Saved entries
↓↓↓

-- pv_equiv track=rewrite | github.com/Chans-cellar/Hermoz_BackEnd | application.py | calculate_weighted_sum
-- ===== SOURCE A (Python) =====
-- def calculate_weighted_sum(keywords):
--     # Define the keyword weights
--     keyword_weights = {
--         'financial': 40, 'monetary': 40, 'economic': 40, 'GDP': 40, 'inflation': 40,
--         'unemployment': 40, 'fiscal': 40, 'trade': 40, 'prices': 30, 'price': 30, 'market': 30,
--         'rate': 20, 'rates': 20, 'imports': 20, 'export': 20, 'exports': 20, 'revenue': 20, 'expenditure': 10,
--         'debt': 20,
--         'growth': 10, 'cent': 10, 'rs': 10
--     }
--     """Calculate the weighted sum of the keywords"""
--     weighted_sum = 0
--     for keyword in keywords:
--         if keyword in keyword_weights:
--             weighted_sum += keyword_weights[keyword]
--     return weighted_sum
-- ===== SOURCE B (Python) =====
-- def calculate_weighted_sum(keywords):
--     """Calculate the weighted sum of the keywords"""
--     tiers = (
--         (40, {'financial', 'monetary', 'economic', 'GDP', 'inflation',
--               'unemployment', 'fiscal', 'trade'}),
--         (30, {'prices', 'price', 'market'}),
--         (20, {'rate', 'rates', 'imports', 'export', 'exports', 'revenue', 'debt'}),
--         (10, {'expenditure', 'growth', 'cent', 'rs'}),
--     )
--     return sum(w * sum(1 for kw in keywords if kw in tier) for w, tier in tiers)
-- ===== Notes on version B (the rewrite author's own statement) =====
-- stated objective: alternative
-- what changed: B groups the weight table into four equal-weight tiers and returns sum over tiers of weight * (count of input keywords in the tier), instead of A's single pass over the input testing membership in one dict and accumulating.
import Mathlib
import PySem

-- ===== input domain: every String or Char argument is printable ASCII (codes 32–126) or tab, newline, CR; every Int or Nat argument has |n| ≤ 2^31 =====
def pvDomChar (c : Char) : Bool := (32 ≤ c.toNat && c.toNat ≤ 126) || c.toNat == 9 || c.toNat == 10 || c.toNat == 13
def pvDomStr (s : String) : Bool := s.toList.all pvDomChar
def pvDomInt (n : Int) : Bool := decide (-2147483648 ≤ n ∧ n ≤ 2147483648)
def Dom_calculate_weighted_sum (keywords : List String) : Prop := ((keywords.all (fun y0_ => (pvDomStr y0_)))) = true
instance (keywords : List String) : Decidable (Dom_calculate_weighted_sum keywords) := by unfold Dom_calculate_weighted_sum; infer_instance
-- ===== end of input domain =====

-- B groups the weights into four equal-weight tier sets and sums weight * (count of input keywords in the tier) — an alternative decomposition, same cost.
-- ===== PORT A =====
def pvWeights : PySem.Dict String Int :=
  PySem.Dict.ofList [("financial", 40), ("monetary", 40), ("economic", 40), ("GDP", 40), ("inflation", 40), ("unemployment", 40), ("fiscal", 40), ("trade", 40), ("prices", 30), ("price", 30), ("market", 30), ("rate", 20), ("rates", 20), ("imports", 20), ("export", 20), ("exports", 20), ("revenue", 20), ("expenditure", 10), ("debt", 20), ("growth", 10), ("cent", 10), ("rs", 10)]

def calculate_weighted_sum (keywords : List String) : Int :=
  keywords.foldl (fun weighted_sum keyword =>
    if pvWeights.contains keyword then weighted_sum + pvWeights.getD keyword 0
    else weighted_sum) 0

-- ===== PORT B =====
def pvTiers : List (Int × PySem.Set String) :=
  [(40, PySem.Set.ofList ["financial", "monetary", "economic", "GDP", "inflation", "unemployment", "fiscal", "trade"]),
   (30, PySem.Set.ofList ["prices", "price", "market"]),
   (20, PySem.Set.ofList ["rate", "rates", "imports", "export", "exports", "revenue", "debt"]),
   (10, PySem.Set.ofList ["expenditure", "growth", "cent", "rs"])]

def calculate_weighted_sum_alt (keywords : List String) : Int :=
  (pvTiers.map (fun t => t.1 * ((keywords.countP (fun kw => t.2.contains kw) : Nat) : Int))).sum

-- ===== PRECONDITION & SPEC =====
def Spec_calculate_weighted_sum (keywords : List String) (out : Int) : Prop := out = calculate_weighted_sum_alt keywords
instance (keywords : List String) (out : Int) : Decidable (Spec_calculate_weighted_sum keywords out) := by unfold Spec_calculate_weighted_sum; infer_instance

-- ===== CLAIM (what is proved, stated in full; the proofs are below) =====
def Claim_equal_calculate_weighted_sum : Prop := ∀ (keywords : List String), Dom_calculate_weighted_sum keywords → Spec_calculate_weighted_sum keywords (calculate_weighted_sum keywords)

-- ===== LEMMAS AND PROOFS =====

-- A's per-keyword contribution
def pvAW (k : String) : Int := if pvWeights.contains k then pvWeights.getD k 0 else 0

theorem pvA_eq_sum (keywords : List String) :
    calculate_weighted_sum keywords = (keywords.map pvAW).sum := by
  unfold calculate_weighted_sum
  exact (PySem.List.foldl_congr_mem keywords _ (fun acc x => acc + pvAW x) 0
      (by intro acc x _; unfold pvAW; by_cases h : pvWeights.contains x <;> simp [h])).trans
    (by simpa using PySem.List.foldl_add keywords pvAW 0)

-- B's per-keyword contribution across the four tiers
def pvBW (k : String) : Int :=
  (pvTiers.map (fun t => t.1 * (if t.2.contains k then (1 : Int) else 0))).sum

theorem pvB_eq_sum (keywords : List String) :
    calculate_weighted_sum_alt keywords = (keywords.map pvBW).sum := by
  unfold calculate_weighted_sum_alt
  induction keywords with
  | nil => simp
  | cons k kws ih =>
    have hstep : (pvTiers.map (fun t => t.1 * (((k :: kws).countP (fun kw => t.2.contains kw) : Nat) : Int))).sum
        = (pvTiers.map (fun t => t.1 * ((kws.countP (fun kw => t.2.contains kw) : Nat) : Int))).sum + pvBW k := by
      unfold pvBW
      rw [← List.sum_map_add]
      refine congrArg List.sum (List.map_congr_left ?_)
      intro t _
      simp only [List.countP_cons]
      by_cases h : k ∈ t.2
      · simp [h]; ring
      · simp [h]
    rw [hstep, ih]
    simp [add_comm]

-- the tier contribution of k equals A's weight for k
theorem pvBW_eq_pvAW (k : String) : pvBW k = pvAW k := by
  by_cases h0 : k = "financial"
  · subst h0; decide
  by_cases h1 : k = "monetary"
  · subst h1; decide
  by_cases h2 : k = "economic"
  · subst h2; decide
  by_cases h3 : k = "GDP"
  · subst h3; decide
  by_cases h4 : k = "inflation"
  · subst h4; decide
  by_cases h5 : k = "unemployment"
  · subst h5; decide
  by_cases h6 : k = "fiscal"
  · subst h6; decide
  by_cases h7 : k = "trade"
  · subst h7; decide
  by_cases h8 : k = "prices"
  · subst h8; decide
  by_cases h9 : k = "price"
  · subst h9; decide
  by_cases h10 : k = "market"
  · subst h10; decide
  by_cases h11 : k = "rate"
  · subst h11; decide
  by_cases h12 : k = "rates"
  · subst h12; decide
  by_cases h13 : k = "imports"
  · subst h13; decide
  by_cases h14 : k = "export"
  · subst h14; decide
  by_cases h15 : k = "exports"
  · subst h15; decide
  by_cases h16 : k = "revenue"
  · subst h16; decide
  by_cases h17 : k = "expenditure"
  · subst h17; decide
  by_cases h18 : k = "debt"
  · subst h18; decide
  by_cases h19 : k = "growth"
  · subst h19; decide
  by_cases h20 : k = "cent"
  · subst h20; decide
  by_cases h21 : k = "rs"
  · subst h21; decide
  simp [pvBW, pvTiers, pvAW, pvWeights, PySem.Set.ofList, PySem.Set.contains,
    PySem.Dict.contains, PySem.Dict.ofList, PySem.Dict.update, PySem.Dict.insert, PySem.Dict.empty,
    Ne.symm h0, Ne.symm h1, Ne.symm h2, Ne.symm h3, Ne.symm h4, Ne.symm h5, Ne.symm h6, Ne.symm h7,
    Ne.symm h8, Ne.symm h9, Ne.symm h10, Ne.symm h11, Ne.symm h12, Ne.symm h13, Ne.symm h14,
    Ne.symm h15, Ne.symm h16, Ne.symm h17, Ne.symm h18, Ne.symm h19, Ne.symm h20, Ne.symm h21,
    h0, h1, h2, h3, h4, h5, h6, h7, h8, h9, h10, h11, h12, h13, h14, h15, h16, h17, h18, h19, h20, h21]

-- ===== VERDICT (by name: the statement is the Claim_ definition above) =====
theorem calculate_weighted_sum_spec : Claim_equal_calculate_weighted_sum := by
  intro keywords _
  unfold Spec_calculate_weighted_sum
  rw [pvA_eq_sum, pvB_eq_sum]
  exact congrArg List.sum (List.map_congr_left (fun k _ => (pvBW_eq_pvAW k).symm))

↑↑↑

EXERCISE GOAL:
Word for word, please print every line from the beginning of the records to the line bearing "import PySem", counting both ends and stopping there.

SOLUTION FOR THIS TASK:
-- pv_equiv track=rewrite | github.com/Chans-cellar/Hermoz_BackEnd | application.py | calculate_weighted_sum
-- ===== SOURCE A (Python) =====
-- def calculate_weighted_sum(keywords):
--     # Define the keyword weights
--     keyword_weights = {
--         'financial': 40, 'monetary': 40, 'economic': 40, 'GDP': 40, 'inflation': 40,
--         'unemployment': 40, 'fiscal': 40, 'trade': 40, 'prices': 30, 'price': 30, 'market': 30,
--         'rate': 20, 'rates': 20, 'imports': 20, 'export': 20, 'exports': 20, 'revenue': 20, 'expenditure': 10,
--         'debt': 20,
--         'growth': 10, 'cent': 10, 'rs': 10
--     }
--     """Calculate the weighted sum of the keywords"""
--     weighted_sum = 0
--     for keyword in keywords:
--         if keyword in keyword_weights:
--             weighted_sum += keyword_weights[keyword]
--     return weighted_sum
-- ===== SOURCE B (Python) =====
-- def calculate_weighted_sum(keywords):
--     """Calculate the weighted sum of the keywords"""
--     tiers = (
--         (40, {'financial', 'monetary', 'economic', 'GDP', 'inflation',
--               'unemployment', 'fiscal', 'trade'}),
--         (30, {'prices', 'price', 'market'}),
--         (20, {'rate', 'rates', 'imports', 'export', 'exports', 'revenue', 'debt'}),
--         (10, {'expenditure', 'growth', 'cent', 'rs'}),
--     )
--     return sum(w * sum(1 for kw in keywords if kw in tier) for w, tier in tiers)
-- ===== Notes on version B (the rewrite author's own statement) =====
-- stated objective: alternative
-- what changed: B groups the weight table into four equal-weight tiers and returns sum over tiers of weight * (count of input keywords in the tier), instead of A's single pass over the input testing membership in one dict and accumulating.
import Mathlib
import PySem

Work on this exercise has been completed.